Signed/Inscribed/DatedG. Vallardi (Lugt 1223) with No ‘K109’ and ‘K110’ in red chalk on the verso
Dimensions100.00mm wide 112.00mm high (3.94 inches wide 4.41 inches high)
Framed Dimensions80.00mm framed width 96.00mm framed height (3.15 inches framed width 3.78 inches framed height)
ProvenanceLitta Collection (not in Lugt); G. Vallardi (Lugt 1223) with No ‘K109’ and ‘K110’ in red chalk on the verso; Genoese private Collection.
LiteratureRelated Readings: Genoa, Galleria del Guidice (no date), ‘Disegni Antichi dal Sec. XVI al XVIII’, Exh. Cat. under Pier Francesco Mazzucchelli detto il Morazzone (1571-1626); G. Bora, ‘Disegni di Mannieristi Lombardi’, Ambrosiana Drawings (1971); N. Arteoli & E. Monducci, Gli affreschi di Camillo Procaccini a Bernadino Campi, in San Prospero di Reggio Emilia (1986); G. Bora & M. Zlatohlavek, I segni dell’arte ‘Il Cinquecento da Praga a Cremona’ (1998).
Exhibition HistoryGalleria del Guidice, Genoa (date unknown)
ConditionGood
Description / Expertise
A skilful painter and respected teacher , Carlo Urbino was an Italian painter of the Lombard School, a pupil and associate of Bernadino Campi (Cremona 1522-1590 Reggio). Urbino settled in Milan where he worked as a frescoe painter and it was here that his collaboration with Bernadino Campi was established. Deeply influenced by the works of Correggio, Titian, Raphael and Giulio Romano, both artists were involved in the decorating of many Lombardy churches in what became termed as the Mannerist style . At the end of his career Urbino was best known as a draughtsman. By which time his work was not only influenced by Campi and the old Italian mannerist masters but also by northern and Flemish artists, like Durer and Joos van Cleef, whose drawing skills in particular were increasingly appreciated and collected by the artists and collectors in the region . Seeing that Urbino and Campi shared stylistic tendencies, recent scholarship suggests that many of Urbino’s drawings have been confused with, and wrongly attributed to the work of his master Campi.
Our current research strongly indicates that the two sheets of figures praying are the work of Carlo Urbino himself.
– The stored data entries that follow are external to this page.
-- pv_equiv track=rewrite | github.com/drakempham/Technical | algorithm + contest/pattern/think.py | findValidElements
-- ===== SOURCE A (Python) =====
-- from typing import List
--
-- def findValidElements(nums: List[int]) -> List[int]:
--     n = len(nums)
--     if n <= 2:
--         return nums
--
--     is_valid = [False] * n
--     is_valid[0] = is_valid[n-1] = True
--     curr_max = nums[0]
--     for i in range(1, n-1):
--         if nums[i] > curr_max:
--             is_valid[i] = True
--             curr_max = nums[i]
--     curr_max = nums[n-1]
--     for i in range(n-2, 0, -1):
--         if nums[i] > curr_max:  # van phai quet de cap nhat max
--             is_valid[i] = True
--             curr_max = nums[i]
--
--     return [nums[i] for i in range(n) if is_valid[i]]
-- ===== SOURCE B (Python) =====
-- from typing import List
--
-- def findValidElements(nums: List[int]) -> List[int]:
--     return [v for i, v in enumerate(nums)
--             if all(x < v for x in nums[:i]) or all(x < v for x in nums[i+1:])]
-- ===== Notes on version B (the rewrite author's own statement) =====
-- stated objective: simpler
-- what changed: B replaces A's boolean marker array, explicit n<=2 branch and two running-max passes with a single comprehension that keeps an element when all earlier or all later elements are smaller.
import Mathlib
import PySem

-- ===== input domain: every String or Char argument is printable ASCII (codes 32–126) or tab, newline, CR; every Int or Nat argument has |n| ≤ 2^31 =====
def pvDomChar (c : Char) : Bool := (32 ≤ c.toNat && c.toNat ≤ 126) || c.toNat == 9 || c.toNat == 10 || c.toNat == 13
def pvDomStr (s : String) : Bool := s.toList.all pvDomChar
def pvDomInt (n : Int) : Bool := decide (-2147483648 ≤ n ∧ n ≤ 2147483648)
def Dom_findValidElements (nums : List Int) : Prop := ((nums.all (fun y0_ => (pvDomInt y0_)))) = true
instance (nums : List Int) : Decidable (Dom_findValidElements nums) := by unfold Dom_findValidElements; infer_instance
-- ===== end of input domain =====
Yet, when these drawings were recently restored, the verso of each one revealed a previous attribution to Cavedone (Sassuolo 1577-c1660 Bologna). Furthermore, based on study in the Witt Library, Courtauld Institute of Art, London, these two works were also exhibited by Galleria del Guidice, Genoa (date unknown) as attributed to Pier Francesco Mazzuccelli called Il Morazzone (1571-1626). In reality, these two drawings are stylistically very close to a sheet originally attributed to Bernardino Campi. The drawing, known as ‘Cristo risana il figlio della vedova di Naim’, and now in Cremona, Museo Civico (inv. B83), was made for a fresco in the Taverna chapel in Santa Maria delle Passione, Milan. Moreover, another sheet representing ‘The Virgin holding the Dead Christ’ in Torino, Reale (146466 79B) comparable in style and technique to our two small drawings is tentatively ascribed to ‘Circle of Bernardino Campi’.
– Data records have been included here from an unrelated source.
-- pv_equiv track=rewrite | github.com/antonegas/kattis | exercises08/dictionary_attack.py | get_unacceptable
-- ===== SOURCE A (Python) =====
-- def get_unacceptable(words: list[str]) -> list[set[str]]:
--     unacceptable = [set(words)]
--
--     for _ in range(3):
--         unaccepatble_words = set()
--         for word in unacceptable[-1]:
--             for i in range(len(word) - 1):
--                 unaccepatble_words.add(word[:i] + word[i + 1] + word[i] + word[i + 2:])
--         unacceptable.append(unacceptable[-1].union(unaccepatble_words))
--
--     return unacceptable
-- ===== SOURCE B (Python) =====
-- def get_unacceptable(words: list[str]) -> list[set[str]]:
--     # Recursive decomposition: a round is one 'expand' step; a word's adjacent
--     # transpositions come from an element swap in a character-list copy
--     # (a generator), and a round's swap set from one set comprehension.
--     def neighbors(word):
--         chars = list(word)
--         for i in range(len(chars) - 1):
--             swapped = chars.copy()
--             swapped[i], swapped[i + 1] = swapped[i + 1], swapped[i]
--             yield ''.join(swapped)
--
--     def expand(level, rounds):
--         if rounds == 0:
--             return [level]
--         nxt = level.union({c for w in level for c in neighbors(w)})
--         return [level] + expand(nxt, rounds - 1)
--
--     return expand(set(words), 3)
-- ===== Notes on version B (the rewrite author's own statement) =====
-- stated objective: alternative
-- what changed: Replaces the imperative snapshot-list loop with a recursive round function, and the string-slicing neighbor construction with an element swap on a character-list copy yielded by a generator and collected by one set comprehension.
import Mathlib
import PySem

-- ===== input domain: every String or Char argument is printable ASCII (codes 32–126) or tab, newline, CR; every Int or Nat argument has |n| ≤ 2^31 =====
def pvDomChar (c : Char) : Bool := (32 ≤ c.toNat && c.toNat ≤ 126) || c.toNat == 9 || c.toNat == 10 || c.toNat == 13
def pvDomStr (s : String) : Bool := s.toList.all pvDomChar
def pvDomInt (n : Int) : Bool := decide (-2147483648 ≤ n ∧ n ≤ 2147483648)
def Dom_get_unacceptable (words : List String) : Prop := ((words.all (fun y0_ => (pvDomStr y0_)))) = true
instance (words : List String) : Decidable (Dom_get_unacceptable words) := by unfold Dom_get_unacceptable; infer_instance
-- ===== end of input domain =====

-- B trades A's imperative snapshot-list loop for a recursive round function, and A's
-- string-slice neighbor construction for an element swap on a character-list copy,
-- collected by a set comprehension (alternative decomposition, same cost).
-- Python returns list[set[str]]; sets are PySem.Set, inner lists hold the distinct elements.

-- ===== PORT A =====
-- word[:i] + word[i + 1] + word[i] + word[i + 2:], on the character list.
-- pyGetD with a dummy default is exact here: A's loop only uses 0 ≤ i < len(word) - 1,
-- so i and i + 1 are in range and Python's word[i], word[i+1] never raise.
def pvSwap (word : String) (i : Int) : String :=
  String.ofList (PySem.List.slice word.toList none (some i)
    ++ PySem.List.pyGetD word.toList (i + 1) ' '
    :: PySem.List.pyGetD word.toList i ' '
    :: PySem.List.slice word.toList (some (i + 2)) none)

def get_unacceptable (words : List String) : List (List String) :=
  let init : List (PySem.Set String) := [PySem.Set.ofList words]
  (PySem.List.pyRange 0 3 1).foldl
    (fun unacceptable _ =>
      let unaccepatble_words := (PySem.List.pyGetD unacceptable (-1) []).foldl
        (fun acc word =>
          (PySem.List.pyRange 0 (PySem.Str.len word - 1) 1).foldl
            (fun acc2 i => PySem.Set.add acc2 (pvSwap word i)) acc)
        PySem.Set.empty
      unacceptable ++
        [PySem.Set.union (PySem.List.pyGetD unacceptable (-1) []) unaccepatble_words])
    init

-- ===== PORT B =====
-- neighbors(word): swapped = chars.copy(); swapped[i], swapped[i+1] = swapped[i+1], swapped[i].
-- The tuple assignment reads both right-hand sides from the copy (= chars) first; both indices
-- are in range for 0 ≤ i < len(chars) - 1, so pySetD/pyGetD are exact (no IndexError path).
def pvNeighbors (word : String) : List String :=
  let chars := word.toList
  (PySem.List.pyRange 0 ((chars.length : Int) - 1) 1).map (fun i =>
    String.ofList
      (PySem.List.pySetD
        (PySem.List.pySetD chars i (PySem.List.pyGetD chars (i + 1) ' '))
        (i + 1) (PySem.List.pyGetD chars i ' ')))

-- expand(level, rounds); the set comprehension {c for w in level for c in neighbors(w)}
-- is Set.ofList of the concatenated neighbor lists.
def pvExpand (level : PySem.Set String) (rounds : Nat) : List (PySem.Set String) :=
  match rounds with
  | 0 => [level]
  | r + 1 =>
    let nxt := PySem.Set.union level (PySem.Set.ofList (level.flatMap pvNeighbors))
    level :: pvExpand nxt r

def get_unacceptable_alt (words : List String) : List (List String) :=
  pvExpand (PySem.Set.ofList words) 3

-- ===== PRECONDITION & SPEC =====
def Spec_get_unacceptable (words : List String) (out : List (List String)) : Prop := out = get_unacceptable_alt words
instance (words : List String) (out : List (List String)) : Decidable (Spec_get_unacceptable words out) := by unfold Spec_get_unacceptable; infer_instance

-- ===== CLAIM (what is proved, stated in full; the proofs are below) =====
def Claim_equal_get_unacceptable : Prop := ∀ (words : List String), Dom_get_unacceptable words → Spec_get_unacceptable words (get_unacceptable words)

-- ===== LEMMAS AND PROOFS =====

-- the list of adjacent-transposition neighbors of one word as A generates them, in order
def pvCands (word : String) : List String :=
  (PySem.List.pyRange 0 (PySem.Str.len word - 1) 1).map (pvSwap word)

-- the swap on lists: take/element/element/drop = double set, for an in-range index
theorem pv_swap_lists : ∀ (n : Nat) (chars : List Char), n + 1 < chars.length →
    chars.take n ++ chars.getD (n + 1) ' ' :: chars.getD n ' ' :: chars.drop (n + 2)
      = (chars.set n (chars.getD (n + 1) ' ')).set (n + 1) (chars.getD n ' ') := by
  intro n
  induction n with
  | zero =>
    intro chars h
    match chars, h with
    | a :: b :: t, _ => simp
  | succ n ih =>
    intro chars h
    match chars, h with
    | a :: t, h =>
      have ht : n + 1 < t.length := by simpa using h
      simpa using ih t ht

-- A's slice-built swap equals B's set-built swap on the range both loops use
theorem pv_swap_eq (word : String) (i : Int) (h0 : 0 ≤ i)
    (h1 : i < (word.toList.length : Int) - 1) :
    pvSwap word i
      = String.ofList
          (PySem.List.pySetD
            (PySem.List.pySetD word.toList i (PySem.List.pyGetD word.toList (i + 1) ' '))
            (i + 1) (PySem.List.pyGetD word.toList i ' ')) := by
  set chars := word.toList with hchars
  obtain ⟨n, rfl⟩ : ∃ n : Nat, i = (n : Int) := ⟨i.toNat, (Int.toNat_of_nonneg h0).symm⟩
  have hn : n + 1 < chars.length := by exact_mod_cast (by omega : (n : Int) + 1 < (chars.length : Int))
  have hcast : ((n : Int) + 1) = ((n + 1 : Nat) : Int) := by push_cast; ring
  have hcast2 : ((n : Int) + 2) = ((n + 2 : Nat) : Int) := by push_cast; ring
  rw [pvSwap, ← hchars, hcast, hcast2]
  rw [PySem.List.slice_to_natCast, PySem.List.slice_from_natCast,
    PySem.List.pyGetD_natCast, PySem.List.pyGetD_natCast,
    PySem.List.pySetD_natCast, PySem.List.pySetD_natCast]
  exact congrArg String.ofList (pv_swap_lists n chars hn)

-- hence A's neighbor list and B's neighbor list of a word are the same list
theorem pv_cands_eq_neighbors (word : String) : pvCands word = pvNeighbors word := by
  rw [pvCands, pvNeighbors]
  have hlen : PySem.Str.len word = (word.toList.length : Int) := rfl
  rw [hlen]
  refine List.map_congr_left ?_
  intro i hi
  have := (PySem.List.mem_pyRange_one (a := 0) (b := (word.toList.length : Int) - 1) (x := i)).mp hi
  exact pv_swap_eq word i this.1 (by omega)

-- A's double loop over a level, started from acc, is one update with the flattened candidates
theorem pvA_inner : ∀ (l : List String) (acc : PySem.Set String),
    l.foldl (fun acc word =>
        (PySem.List.pyRange 0 (PySem.Str.len word - 1) 1).foldl
          (fun acc2 i => PySem.Set.add acc2 (pvSwap word i)) acc) acc
      = PySem.Set.update acc (l.flatMap pvCands) := by
  intro l
  induction l with
  | nil => intro acc; rfl
  | cons w l ih =>
    intro acc
    show l.foldl _ ((PySem.List.pyRange 0 (PySem.Str.len w - 1) 1).foldl
        (fun acc2 i => PySem.Set.add acc2 (pvSwap w i)) acc) = _
    rw [← PySem.Set.update_map_eq_foldl_add, ih, List.flatMap_cons, PySem.Set.update_append]
    rfl

-- one A-round in closed form
def pvStepA (s : PySem.Set String) : PySem.Set String :=
  PySem.Set.update s (PySem.Set.ofList (s.flatMap pvCands))

theorem pvA_eq (words : List String) :
    get_unacceptable words =
      [PySem.Set.ofList words,
       pvStepA (PySem.Set.ofList words),
       pvStepA (pvStepA (PySem.Set.ofList words)),
       pvStepA (pvStepA (pvStepA (PySem.Set.ofList words)))] := by
  have h3 : PySem.List.pyRange 0 3 1 = [0, 1, 2] := rfl
  unfold get_unacceptable
  rw [h3]
  simp only [List.foldl_cons, List.foldl_nil, pvA_inner]
  have hone : ∀ (a : PySem.Set String),
      PySem.List.pyGetD [a] (-1) ([] : PySem.Set String) = a := fun a =>
    PySem.List.pyGetD_neg_one_append_singleton (xs := []) (x := a) (d := [])
  have hstep : ∀ (s : PySem.Set String),
      PySem.Set.union s (PySem.Set.update PySem.Set.empty (s.flatMap pvCands)) = pvStepA s := by
    intro s
    rw [pvStepA, ← PySem.Set.update_nil_left]
    rfl
  simp only [hone, PySem.List.pyGetD_neg_one_append_singleton, hstep]
  rfl

-- B's round step is A's closed-form step: union = update, and the neighbor lists coincide
theorem pvB_step (s : PySem.Set String) :
    PySem.Set.union s (PySem.Set.ofList (s.flatMap pvNeighbors)) = pvStepA s := by
  have h : s.flatMap pvNeighbors = s.flatMap pvCands := by
    simp [List.flatMap, funext pv_cands_eq_neighbors]
  rw [h, pvStepA, ← PySem.Set.update_nil_left]
  rfl

theorem pvB_eq (words : List String) :
    get_unacceptable_alt words =
      [PySem.Set.ofList words,
       pvStepA (PySem.Set.ofList words),
       pvStepA (pvStepA (PySem.Set.ofList words)),
       pvStepA (pvStepA (pvStepA (PySem.Set.ofList words)))] := by
  show pvExpand (PySem.Set.ofList words) 3 = _
  rw [pvExpand, pvExpand, pvExpand, pvExpand]
  simp only [pvB_step]

-- ===== VERDICT (by name: the statement is the Claim_ definition above) =====
theorem get_unacceptable_spec : Claim_equal_get_unacceptable := by
  intro words _hdom
  show get_unacceptable words = get_unacceptable_alt words
  rw [pvA_eq, pvB_eq]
It is evident from the foreshortening of both our drawings that they were intended for a composition to be seen from a distance and high above eye level. Their purpose may have been for the frescoed decoration of a vault or as part of an altarpiece. With the subtle use of rhythmic line, Urbino endowed these studies with a visual liveliness, so typical of the prevailing Cremonese style. Drawn in a linear style consistent with Carlo Urbino’s later graphic work, there are striking similarities between our two studies and the drawings in Cremona and in Torino. Without a doubt, these two sheets of kneeling figures not only illustrate Carlo Urbino’s debt to Italian and Flemish artists but also the artistic legacy he gained from his collaboration with Bernardino Campi.
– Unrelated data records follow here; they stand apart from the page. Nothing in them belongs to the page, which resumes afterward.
-- pv_equiv track=rewrite | github.com/yuta1331/watermark | anonymizer.py | freq_list
-- ===== SOURCE A (Python) =====
-- from copy import deepcopy
--
-- def quasi_row(row, sensitive):
--     if sensitive + 1 < len(row):
--         return row[:sensitive] + row[sensitive + 1:]
--     return row[:sensitive]
--
-- def quasi_list(datalist, sensitive):
--     if sensitive == None: return deepcopy(datalist)
--     quasilist = list()
--     for i in range(len(datalist)):
--         quasilist.append(quasi_row(datalist[i], sensitive))
--     return quasilist
--
-- def freq_list(datalist, sensitive): # calculate the frequency of each q*-block
--                                     # 最後尾要素にfrequency
--     quasilist = quasi_list(datalist, sensitive)
--     i = 0
--     while i < len(quasilist):
--         quasilist[i].append(1)
--         j = i + 1
--         while j < len(quasilist):
--             if quasilist[i][:-1] == quasilist[j]:
--                 quasilist[i][-1] += 1 # frequency increment
--                 del quasilist[j]
--             else:
--                 j += 1
--         i += 1
--     return quasilist
-- ===== SOURCE B (Python) =====
-- from copy import deepcopy
--
-- def quasi_row(row, sensitive):
--     if sensitive + 1 < len(row):
--         return row[:sensitive] + row[sensitive + 1:]
--     return row[:sensitive]
--
-- def quasi_list(datalist, sensitive):
--     if sensitive == None: return deepcopy(datalist)
--     quasilist = list()
--     for i in range(len(datalist)):
--         quasilist.append(quasi_row(datalist[i], sensitive))
--     return quasilist
--
-- def freq_list(datalist, sensitive):
--     quasilist = quasi_list(datalist, sensitive)
--     table = {}
--     for row in quasilist:
--         t = tuple(row)
--         table[t] = table.get(t, 0) + 1
--     seen = set()
--     result = []
--     for row in quasilist:
--         t = tuple(row)
--         if t not in seen:
--             seen.add(t)
--             result.append(row + [table[t]])
--     return result
-- ===== Notes on version B (the rewrite author's own statement) =====
-- stated objective: faster
-- what changed: Replaces A's nested compare-and-delete rescan over a mutated list by one counting pass building a frequency dict plus one distinct-emitting pass with a seen set.
import Mathlib
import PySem

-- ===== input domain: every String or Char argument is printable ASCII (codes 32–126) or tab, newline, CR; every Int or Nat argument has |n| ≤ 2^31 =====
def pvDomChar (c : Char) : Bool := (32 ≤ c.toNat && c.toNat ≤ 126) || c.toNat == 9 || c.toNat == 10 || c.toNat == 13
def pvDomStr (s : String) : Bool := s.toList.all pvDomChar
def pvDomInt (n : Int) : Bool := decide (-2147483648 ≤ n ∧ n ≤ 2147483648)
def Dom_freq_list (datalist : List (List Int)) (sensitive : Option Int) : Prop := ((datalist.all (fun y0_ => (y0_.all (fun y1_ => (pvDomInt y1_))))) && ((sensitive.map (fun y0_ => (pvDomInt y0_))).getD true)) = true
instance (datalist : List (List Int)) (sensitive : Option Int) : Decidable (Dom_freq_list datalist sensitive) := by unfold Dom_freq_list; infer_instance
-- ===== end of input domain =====

-- B replaces A's quadratic nested compare-and-delete rescan by one counting pass
-- (frequency dict) plus one distinct-emitting pass with a seen set (objective: faster).
-- A mutates its local quasilist only (deepcopy when sensitive is None); the caller's
-- datalist is never mutated by either version, so return-value equivalence is the whole story.

-- ===== PORT A =====
-- quasi_row(row, sensitive) for an actual int sensitive (quasi_list short-circuits None)
def quasiRow (row : List Int) (s : Int) : List Int :=
  if s + 1 < (row.length : Int) then
    PySem.List.slice row none (some s) ++ PySem.List.slice row (some (s + 1)) none
  else
    PySem.List.slice row none (some s)

-- quasi_list: deepcopy on None, else the index loop appending quasi_row(datalist[i])
def quasiList (datalist : List (List Int)) (sensitive : Option Int) : List (List Int) :=
  match sensitive with
  | none => datalist
  | some s =>
    (PySem.List.pyRange 0 (datalist.length : Int) 1).foldl
      (fun acc i => acc ++ [quasiRow (PySem.List.pyGetD datalist i []) s]) []

-- inner while loop of A: cur is quasilist[i] (count already appended); scans the rest,
-- on a match does cur[-1] += 1 (as cur[:-1] ++ [cur[-1]+1]) and deletes the row, else keeps it
def freqInner (cur : List Int) : List (List Int) → List Int × List (List Int)
  | [] => (cur, [])
  | y :: ys =>
    if PySem.List.slice cur none (some (-1)) == y then
      freqInner (PySem.List.slice cur none (some (-1)) ++ [PySem.List.pyGetD cur (-1) 0 + 1]) ys
    else
      let r := freqInner cur ys
      (r.1, y :: r.2)

theorem freqInner_len_le (cur : List Int) (l : List (List Int)) :
    (freqInner cur l).2.length ≤ l.length := by
  induction l generalizing cur with
  | nil => simp [freqInner]
  | cons y ys ih =>
    simp only [freqInner]
    split
    · exact le_trans (ih _) (Nat.le_succ _)
    · simpa using ih cur

-- outer while loop of A: appends 1 to quasilist[i], runs the inner scan, moves on
def freqOuter : List (List Int) → List (List Int)
  | [] => []
  | x :: rest =>
    let r := freqInner (x ++ [1]) rest
    r.1 :: freqOuter r.2
termination_by l => l.length
decreasing_by
  have := freqInner_len_le (x ++ [1]) rest
  simp; omega

def freq_list (datalist : List (List Int)) (sensitive : Option Int) : List (List Int) :=
  freqOuter (quasiList datalist sensitive)

-- ===== PORT B =====
-- second pass of B: emit row ++ [table[row]] at each first occurrence, tracking a seen set
def emitLoop (table : PySem.Dict (List Int) Int) (seen : PySem.Set (List Int)) :
    List (List Int) → List (List Int)
  | [] => []
  | x :: rest =>
    if PySem.Set.contains seen x then emitLoop table seen rest
    else (x ++ [table.getD x 0]) :: emitLoop table (PySem.Set.add seen x) rest

def freq_list_alt (datalist : List (List Int)) (sensitive : Option Int) : List (List Int) :=
  let quasilist := quasiList datalist sensitive
  -- first pass: table[t] = table.get(t, 0) + 1 over all quasi rows
  let table := quasilist.foldl (fun d x => d.insert x (d.getD x 0 + 1)) PySem.Dict.empty
  emitLoop table PySem.Set.empty quasilist

-- ===== PRECONDITION & SPEC =====
def Spec_freq_list (datalist : List (List Int)) (sensitive : Option Int) (out : List (List Int)) : Prop := out = freq_list_alt datalist sensitive
instance (datalist : List (List Int)) (sensitive : Option Int) (out : List (List Int)) : Decidable (Spec_freq_list datalist sensitive out) := by unfold Spec_freq_list; infer_instance

-- ===== CLAIM (what is proved, stated in full; the proofs are below) =====
def Claim_equal_freq_list : Prop := ∀ (datalist : List (List Int)) (sensitive : Option Int), Dom_freq_list datalist sensitive → Spec_freq_list datalist sensitive (freq_list datalist sensitive)

-- ===== LEMMAS AND PROOFS =====

theorem freqOuter_cons (x : List Int) (rest : List (List Int)) :
    freqOuter (x :: rest) = (freqInner (x ++ [1]) rest).1 :: freqOuter (freqInner (x ++ [1]) rest).2 := by
  rw [freqOuter]

theorem set_contains_false (s : PySem.Set (List Int)) (y : List Int) (h : y ∉ s) :
    PySem.Set.contains s y = false := by
  rw [Bool.eq_false_iff]
  intro hc
  exact h ((PySem.Set.contains_iff s y).mp hc)

theorem count_filter_of_pos (p : List Int → Bool) (x : List Int) (hp : p x = true) :
    ∀ l : List (List Int), (l.filter p).count x = l.count x := by
  intro l
  induction l with
  | nil => rfl
  | cons y ys ih =>
    by_cases hxy : x = y
    · subst hxy
      simp [hp, ih]
    · rcases hpy : p y with _ | _ <;>
        simp [hpy, ih, Ne.symm hxy]

-- the inner scan returns the row with the count bumped by the number of matches,
-- and the survivors (rows different from x)
theorem freqInner_spec (l : List (List Int)) (x : List Int) (c : Int) :
    freqInner (x ++ [c]) l = (x ++ [c + (l.count x : Int)], l.filter (fun y => !(x == y))) := by
  induction l generalizing c with
  | nil => simp [freqInner]
  | cons y ys ih =>
    simp only [freqInner, PySem.List.slice_to_neg_one, List.dropLast_concat,
      PySem.List.pyGetD_neg_one_append_singleton]
    by_cases h : x = y
    · subst h
      simp [ih, List.count_cons_self]
      ring_nf
    · simp [h, ih c, Ne.symm h]

-- the emitting pass equals A's outer loop on the not-yet-seen rows, whenever the table
-- holds the multiplicity of every unseen row in the remaining list
theorem emitLoop_spec (l : List (List Int)) (table : PySem.Dict (List Int) Int)
    (seen : PySem.Set (List Int))
    (h : ∀ y, PySem.Set.contains seen y = false → table.getD y 0 = (l.count y : Int)) :
    emitLoop table seen l = freqOuter (l.filter (fun y => !PySem.Set.contains seen y)) := by
  induction l generalizing seen with
  | nil => simp [emitLoop, freqOuter]
  | cons x rest ih =>
    simp only [emitLoop]
    by_cases hxm : x ∈ seen
    · rw [if_pos ((PySem.Set.contains_iff seen x).mpr hxm)]
      have hfe : (x :: rest).filter (fun y => !PySem.Set.contains seen y)
          = rest.filter (fun y => !PySem.Set.contains seen y) := by
        simp [hxm]
      rw [hfe]
      refine ih seen (fun y hy => ?_)
      have hyx : y ≠ x := by
        intro he; subst he
        rw [(PySem.Set.contains_iff seen y).mpr hxm] at hy; cases hy
      rw [h y hy]
      simp [Ne.symm hyx]
    · rw [if_neg (by rw [set_contains_false seen x hxm]; simp)]
      have hfe : (x :: rest).filter (fun y => !PySem.Set.contains seen y)
          = x :: rest.filter (fun y => !PySem.Set.contains seen y) := by
        simp [hxm]
      rw [hfe, freqOuter_cons]
      have hcount : (rest.filter (fun y => !PySem.Set.contains seen y)).count x = rest.count x :=
        count_filter_of_pos _ x (by rw [set_contains_false seen x hxm]; rfl) rest
      have htab : table.getD x 0
          = 1 + ((rest.filter (fun y => !PySem.Set.contains seen y)).count x : Int) := by
        rw [h x (set_contains_false seen x hxm), hcount, List.count_cons_self]
        push_cast; ring
      rw [htab, freqInner_spec]
      congr 1
      rw [ih (PySem.Set.add seen x) (fun y hy => ?_), List.filter_filter]
      · congr 1
        apply List.filter_congr
        intro y _
        by_cases hyx : y = x
        · subst hyx
          rw [(PySem.Set.contains_iff _ y).mpr (by rw [PySem.Set.mem_add]; right; rfl)]
          simp only [beq_self_eq_true, Bool.not_true, Bool.false_and]
        · have hm : PySem.Set.contains (PySem.Set.add seen x) y = PySem.Set.contains seen y := by
            by_cases hys : y ∈ seen
            · rw [(PySem.Set.contains_iff _ y).mpr (by rw [PySem.Set.mem_add]; left; exact hys),
                  (PySem.Set.contains_iff seen y).mpr hys]
            · rw [set_contains_false seen y hys, set_contains_false _ y ?_]
              rw [PySem.Set.mem_add]
              rintro (h1 | h2)
              · exact hys h1
              · exact hyx h2
          rw [hm, show (x == y) = false from beq_eq_false_iff_ne.mpr (Ne.symm hyx)]
          simp
      · have hys : y ∉ seen := fun hmem => by
          rw [(PySem.Set.contains_iff _ y).mpr (by rw [PySem.Set.mem_add]; left; exact hmem)] at hy
          cases hy
        have hyx : y ≠ x := fun he => by
          subst he
          rw [(PySem.Set.contains_iff _ y).mpr (by rw [PySem.Set.mem_add]; right; rfl)] at hy
          cases hy
        rw [h y (set_contains_false seen y hys)]
        simp [Ne.symm hyx]

-- ===== VERDICT (by name: the statement is the Claim_ definition above) =====
theorem freq_list_spec : Claim_equal_freq_list := by
  intro datalist sensitive _
  show freq_list datalist sensitive = freq_list_alt datalist sensitive
  show freqOuter (quasiList datalist sensitive)
      = emitLoop ((quasiList datalist sensitive).foldl (fun d x => d.insert x (d.getD x 0 + 1)) PySem.Dict.empty)
          PySem.Set.empty (quasiList datalist sensitive)
  rw [PySem.Dict.foldl_insert_getD_add_one_eq_counter]
  rw [emitLoop_spec]
  · simp [PySem.Set.empty, PySem.Set.contains]
  · intro y _
    exact PySem.Dict.getD_counter _ _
The present sheet was formerly owned by Guiseppe Vallardi (1784-1863), an important Italian dealer in engravings and drawings as well as artistic advisor to the Ambriosana Biblioteca, Milan, and Honorary Curator to the Archinto Cabinetto also in Milan . Due to a death in his family, two auctions were held in 1860 (February and December) whereby engravings and Old Master Drawings were sold, the latter at very low prices. A number of Vallardi’s drawings (some in the original album) were subsequently offered in Feb. 1953 by the Swiss dealer Eggar.
The attribution of this drawing was made by Hugo Chapman.